For the fourth edition of the Prix HSBC pour la Photographie (then known at the Prix de la Fondation CCF pour la photographie), Alain Mingam former photo editor-in-chief of Sygma, Gamma and Figaro, served as the art advisor. Two women won the prize that year, Catherine Gfeller and Yoshiko Murakami, Swiss and Japanese, retrospectively. Today, for the latest installment in our series, we spoke with Catherine Gfeller about her experience of winning the prize with her work Frises Urbaines and what she has accomplished since.
L’Oeil de la Photographie : The Prix HSBC pour la Photographie turns 20 this year. It is awarded annually to two photographers to help them complete a project that will be exhibited and published as a monograph, often the artist’s first. What was your experience with the prize?
Catherine Gfeller : The award was like a magic wand for me. I had just spent five intense years in New York and was moving into my studio at the Cité des Arts in the Marais in Paris. I plugged in my phone and the first call I got was from the Prix HSBC (then known as CCF). That was Paris welcoming me back from New York!
LODLP : Can you tell us about your winning project? Has the prize had an influence on your subsequent work?

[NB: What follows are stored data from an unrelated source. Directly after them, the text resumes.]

-- pv_equiv track=rewrite | github.com/squirtledude/ece511_final_project | neusim/npusim/frontend/llm_ops_lib.py | compute_reduce_scatter_elem_per_chip
-- ===== SOURCE A (Python) =====
-- from math import floor, ceil
-- from typing import Any, Sequence
--
-- def compute_reduce_scatter_elem_per_chip(
--     elem_per_chip: int,
--     dim_sizes: Sequence[int],
-- ) -> int:
--     tot_elem = 0
--     cur_stage_elem = elem_per_chip
--     for dim_size in dim_sizes:
--         tot_elem += cur_stage_elem
--         cur_stage_elem = ceil(cur_stage_elem / dim_size)
--     return tot_elem
-- ===== SOURCE B (Python) =====
-- def compute_reduce_scatter_elem_per_chip(
--     elem_per_chip: int,
--     dim_sizes,
-- ) -> int:
--     # Divide-and-conquer: solve(cur, ds) returns (sum of the per-stage element
--     # counts across the stages ds, and the element count left after them), by
--     # splitting ds in half and chaining the halves; exact integer ceiling
--     # division -((-x) // d) replaces A's float ceil(x / d).
--     def solve(cur, ds):
--         if not ds:
--             return 0, cur
--         if len(ds) == 1:
--             return cur, -((-cur) // ds[0])
--         mid = len(ds) // 2
--         s1, c1 = solve(cur, ds[:mid])
--         s2, c2 = solve(c1, ds[mid:])
--         return s1 + s2, c2
--
--     total, _ = solve(elem_per_chip, list(dim_sizes))
--     return total
-- ===== Notes on version B (the rewrite author's own statement) =====
-- stated objective: alternative
-- what changed: B replaces A's single left-to-right loop threading a (total, current) accumulator pair by a divide-and-conquer recursion: a helper splits the stage list in half, solves each half to a (stage-sum, remaining-count) pair, and chains the halves; it also uses exact integer ceiling division -((-x)//d) instead of A's float-based ceil(x/d).
import Mathlib
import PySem

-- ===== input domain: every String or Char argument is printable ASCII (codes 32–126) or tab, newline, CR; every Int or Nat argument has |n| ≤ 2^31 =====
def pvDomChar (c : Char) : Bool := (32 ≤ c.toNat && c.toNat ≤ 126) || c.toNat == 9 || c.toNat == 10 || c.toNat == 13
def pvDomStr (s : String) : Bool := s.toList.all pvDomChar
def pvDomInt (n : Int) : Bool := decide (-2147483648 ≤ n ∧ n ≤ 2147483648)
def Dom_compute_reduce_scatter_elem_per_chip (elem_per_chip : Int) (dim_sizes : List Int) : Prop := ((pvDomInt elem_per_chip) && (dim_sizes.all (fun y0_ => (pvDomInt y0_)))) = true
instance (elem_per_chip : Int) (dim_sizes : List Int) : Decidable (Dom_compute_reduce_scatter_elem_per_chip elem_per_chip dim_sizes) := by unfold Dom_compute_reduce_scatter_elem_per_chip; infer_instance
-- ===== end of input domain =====

-- B replaces A's single left-to-right loop over a (total, current) pair by a divide-and-conquer
-- recursion that splits the stage list in half and chains the halves (objective: alternative).
-- Python's ceil(cur / d) (float division) is ported as exact ceiling division -((-cur) // d):
-- on Dom every stage value v satisfies |v| ≤ 2^31 + 1, where the float quotient's rounding error
-- (≤ |v|·2^-53 / |d|) is strictly smaller than any nonzero fractional part (≥ 1/|d|), so the
-- float ceil equals the exact integer ceil.

-- ===== PORT A =====
def compute_reduce_scatter_elem_per_chip (elem_per_chip : Int) (dim_sizes : List Int) : Int :=
  (dim_sizes.foldl
    (fun (s : Int × Int) dim_size =>
      (s.1 + s.2, -(PySem.Int.floordiv (-s.2) dim_size)))
    (0, elem_per_chip)).1

-- ===== PORT B =====
-- Source B's inner solve: (sum of per-stage counts across ds, count remaining after ds)
def rsSolve (cur : Int) (ds : List Int) : Int × Int :=
  match ds with
  | [] => (0, cur)
  | [d] => (cur, -(PySem.Int.floordiv (-cur) d))
  | d1 :: d2 :: rest =>
    let ds' := d1 :: d2 :: rest
    let mid := ds'.length / 2
    let p1 := rsSolve cur (ds'.take mid)
    let p2 := rsSolve p1.2 (ds'.drop mid)
    (p1.1 + p2.1, p2.2)
termination_by ds.length
decreasing_by
  · simp [List.length_take]; omega
  · simp [List.length_drop]; omega

def compute_reduce_scatter_elem_per_chip_alt (elem_per_chip : Int) (dim_sizes : List Int) : Int :=
  (rsSolve elem_per_chip dim_sizes).1

-- ===== PRECONDITION & SPEC =====
-- Pre_ excludes exactly the inputs where Python A raises ZeroDivisionError: a 0 in dim_sizes.
def Pre_compute_reduce_scatter_elem_per_chip (elem_per_chip : Int) (dim_sizes : List Int) : Prop :=
  ∀ d ∈ dim_sizes, d ≠ 0
instance (elem_per_chip : Int) (dim_sizes : List Int) : Decidable (Pre_compute_reduce_scatter_elem_per_chip elem_per_chip dim_sizes) := by unfold Pre_compute_reduce_scatter_elem_per_chip; infer_instance
def pvWitness_compute_reduce_scatter_elem_per_chip : Int × List Int := (8, [2, 2, 2])

def Spec_compute_reduce_scatter_elem_per_chip (elem_per_chip : Int) (dim_sizes : List Int) (out : Int) : Prop := out = compute_reduce_scatter_elem_per_chip_alt elem_per_chip dim_sizes
instance (elem_per_chip : Int) (dim_sizes : List Int) (out : Int) : Decidable (Spec_compute_reduce_scatter_elem_per_chip elem_per_chip dim_sizes out) := by unfold Spec_compute_reduce_scatter_elem_per_chip; infer_instance

-- ===== CLAIM (what is proved, stated in full; the proofs are below) =====
def Claim_equal_compute_reduce_scatter_elem_per_chip : Prop := ∀ (elem_per_chip : Int) (dim_sizes : List Int), Dom_compute_reduce_scatter_elem_per_chip elem_per_chip dim_sizes → Pre_compute_reduce_scatter_elem_per_chip elem_per_chip dim_sizes → Spec_compute_reduce_scatter_elem_per_chip elem_per_chip dim_sizes (compute_reduce_scatter_elem_per_chip elem_per_chip dim_sizes)

-- ===== LEMMAS AND PROOFS =====
-- A's loop step, named for the lemmas.
def rsStep (s : Int × Int) (d : Int) : Int × Int :=
  (s.1 + s.2, -(PySem.Int.floordiv (-s.2) d))

-- A's fold is offset-linear in the running total.
theorem rs_foldl_shift (ds : List Int) (t e : Int) :
    ds.foldl rsStep (t, e)
      = (t + (ds.foldl rsStep (0, e)).1, (ds.foldl rsStep (0, e)).2) := by
  induction ds generalizing t e with
  | nil => simp
  | cons d ds ih =>
      simp only [List.foldl_cons]
      rw [ih, ih (rsStep (0, e) d).1]
      simp [rsStep, add_assoc]

-- the divide-and-conquer solve computes exactly A's fold
theorem rsSolve_eq (n : Nat) : ∀ (ds : List Int), ds.length = n → ∀ (cur : Int),
    rsSolve cur ds = ds.foldl rsStep (0, cur) := by
  induction n using Nat.strong_induction_on with
  | _ n ih =>
    intro ds hlen cur
    match ds with
    | [] => simp [rsSolve]
    | [d] => simp [rsSolve, rsStep]
    | d1 :: d2 :: rest =>
      rw [rsSolve]
      have hlen2 : 2 ≤ (d1 :: d2 :: rest).length := by simp
      set L := d1 :: d2 :: rest with hL
      set mid := L.length / 2 with hmid
      have htake : (L.take mid).length < n := by
        simp only [List.length_take]; omega
      have hdrop : (L.drop mid).length < n := by
        simp only [List.length_drop]; omega
      rw [ih _ htake _ rfl, ih _ hdrop _ rfl]
      conv_rhs => rw [← List.take_append_drop mid L, List.foldl_append]
      rw [rs_foldl_shift (L.drop mid) (L.take mid |>.foldl rsStep (0, cur)).1]

-- ===== VERDICT (by name: the statement is the Claim_ definition above) =====
theorem compute_reduce_scatter_elem_per_chip_spec : Claim_equal_compute_reduce_scatter_elem_per_chip := by
  intro e ds _ _
  unfold Spec_compute_reduce_scatter_elem_per_chip
  unfold compute_reduce_scatter_elem_per_chip compute_reduce_scatter_elem_per_chip_alt
  rw [rsSolve_eq ds.length ds rfl e]
  rfl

C.G. : The award-winning portfolio, Frises Urbaines, was made up of photographs taken in New York. It was inspired by my endless, passionate wanderings through the streets of New York. The goal was to invent a new version of New York: a colorful, almost Mediterranean city lying flat, like an odalisque, long friezes of overlapping images—this was before Photoshop!—printed on 1.5-meter drawing paper. The buildings, people, faces and traffic came together to convey the urban pulse.
The series was exhibited at the Galerie Baudoin Lebon in Paris in 1999, the year of the prize. The collaboration with Baudoin Lebon lasted 10 years. I very much regret that the gallery is no longer involved with in-depth work by the winners of the prize. It was beneficial for everyone involved.
LODLP : Apart from the monograph, what impact did the prize have on your career? And what is your relationship like with HSBC today?
C.G. : Winning the prize also helped me get to know the big names in the Parisian photo world, with whom I am still in contact today.
Between 2000 and 2003, HSBC commissioned a series called Sur l’écran de la ville with large-format photographs printed on fabric for the six large windows of its headquarters on the Champs Elysées. It was a highly visible project that fit perfectly with the street scenes of the Champs Elysées, like a mirror held out to passersby.
I hope that in the future we’ll have the opportunity to work together again?
« Catherine Gfeller gives the opportunity to see and to experience the movement of snapshots as of “passer-by” (…). She offers them to us in fresco, chromatically put together with the rhythm of emotion, that she communicates to us through the magic of her continuous film of photos. The effect of the process is completely erased and give in its stead the shared sensation of seen emotion.
Alain Mingam, conseiller artistique, 1999.